* _To do_
Only the lines from the top of the data through the line with "cnt_occ[v] = 0" should be repeated, each exactly as written.

* _Data for the task_
-- pv_equiv track=rewrite | github.com/MrBrantCode/unitest_baseline | mut_generate/mist_train_taco/taco_5306/solution.py | restore_segment_tree
-- ===== SOURCE A (Python) =====
-- from bisect import bisect_right
--
-- def restore_segment_tree(n, shuffled_values):
--     nl = 0
--     x = n
--     while x:
--         nl += 1
--         x >>= 1
--
--     occ = {}
--     for e in shuffled_values:
--         if e not in occ:
--             occ[e] = 0
--         occ[e] += 1
--
--     cnt_occ = {}
--     for v in occ.values():
--         if v not in cnt_occ:
--             cnt_occ[v] = 0
--         cnt_occ[v] += 1
--
--     for i in range(1, nl):
--         if i not in cnt_occ or cnt_occ[i] != 1 << (nl - 1 - i):
--             return "NO", []
--
--     ah = [[] for _ in range(nl + 2)]
--     for i, v in occ.items():
--         ah[v].append(i)
--
--     sofar = ah[nl]
--     res = list(sofar)
--
--     for i in range(1, nl):
--         sofar = z(sofar, ah[nl - i])
--         res += sofar
--
--     return "YES", res
--
-- def z(a, b):
--     B = sorted(b)
--     r = []
--     for i in range(len(a)):
--         ind = bisect_right(B, a[i])
--         r += [a[i], B[ind]]
--         del B[ind]
--     return r
-- ===== SOURCE B (Python) =====
-- def restore_segment_tree(n, shuffled_values):
--     nl = 0
--     x = n
--     while x > 0:
--         nl += 1
--         x //= 2
--
--     occ = {}
--     for e in shuffled_values:
--         occ[e] = occ.get(e, 0) + 1
--
--     for i in range(1, nl):
--         c = 0
--         for v in occ.values():
--             if v == i:
--                 c += 1
--         if c != 1 << (nl - 1 - i):
--             return "NO", []
--
--     buckets = {}
--     for val, c in occ.items():
--         buckets[c] = buckets.get(c, []) + [val]
--
--     front = list(buckets.get(nl, []))
--     res = list(front)
--     for i in range(1, nl):
--         out = match_level(front, buckets.get(nl - i, []))
--         if out is None:
--             return "NO", []
--         front = out
--         res += out
--     return "YES", res
--
--
-- def match_level(front, kids):
--     rem = list(kids)
--     out = []
--     for p in front:
--         cand = [x for x in rem if x > p]
--         if not cand:
--             return None
--         q = min(cand)
--         rem.remove(q)
--         out += [p, q]
--     return out
-- ===== Notes on version B (the rewrite author's own statement) =====
-- stated objective: alternative
-- what changed: B matches each level greedily by scanning the unsorted remaining children for the minimum strictly-greater one (and returns ('NO',[]) when none exists) instead of A's sort+bisect_right+delete, validates multiplicity counts by direct counting over the occurrence dict instead of building a second counting dict, and groups values by multiplicity in a dict instead of an index-addressed list of lists.
import Mathlib
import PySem

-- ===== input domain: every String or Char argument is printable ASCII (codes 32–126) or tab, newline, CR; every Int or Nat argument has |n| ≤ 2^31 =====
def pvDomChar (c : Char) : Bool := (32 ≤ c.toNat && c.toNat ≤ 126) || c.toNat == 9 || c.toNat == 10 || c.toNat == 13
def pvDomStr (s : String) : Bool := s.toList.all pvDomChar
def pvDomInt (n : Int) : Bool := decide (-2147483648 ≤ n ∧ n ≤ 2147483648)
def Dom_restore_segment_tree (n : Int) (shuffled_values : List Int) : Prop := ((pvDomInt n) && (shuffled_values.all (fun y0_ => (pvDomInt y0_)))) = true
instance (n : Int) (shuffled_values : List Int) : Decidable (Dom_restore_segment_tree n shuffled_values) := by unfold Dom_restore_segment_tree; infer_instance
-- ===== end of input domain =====

-- B re-implements the per-level greedy by scanning for the minimum strictly-greater remaining child
-- instead of A's sort+bisect+delete, checks validity by direct counting instead of a second counting
-- dict, and groups levels in a dict keyed by multiplicity instead of an index-addressed list of lists
-- (objective: alternative; equivalence is about the return value only).

-- ===== PORT A =====

/-- A's `while x: nl += 1; x >>= 1` on n.toNat (for n < 0 the Python loop never terminates;
    Pre_ requires 0 ≤ n, where this is exact). -/
def pvBitLenGo : Nat → Nat → Nat
  | 0, _ => 0
  | _, 0 => 0
  | fuel + 1, x => pvBitLenGo fuel (x / 2) + 1

def pvBitLen (x : Nat) : Nat := pvBitLenGo x x

/-- one iteration of the loop in A's `z`: `ind = bisect_right(B, a[i]); r += [a[i], B[ind]]; del B[ind]`
    (B[ind] / del with ind = len(B) raise IndexError in Python — excluded by Pre_). -/
def pvZStep (st : List Int × List Int) (ai : Int) : List Int × List Int :=
  let ind := PySem.List.bisectRight st.1 ai
  (st.1.eraseIdx ind, st.2 ++ [ai, PySem.List.pyGetD st.1 (ind : Int) 0])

* _Response box_
-- pv_equiv track=rewrite | github.com/MrBrantCode/unitest_baseline | mut_generate/mist_train_taco/taco_5306/solution.py | restore_segment_tree
-- ===== SOURCE A (Python) =====
-- from bisect import bisect_right
--
-- def restore_segment_tree(n, shuffled_values):
--     nl = 0
--     x = n
--     while x:
--         nl += 1
--         x >>= 1
--
--     occ = {}
--     for e in shuffled_values:
--         if e not in occ:
--             occ[e] = 0
--         occ[e] += 1
--
--     cnt_occ = {}
--     for v in occ.values():
--         if v not in cnt_occ:
--             cnt_occ[v] = 0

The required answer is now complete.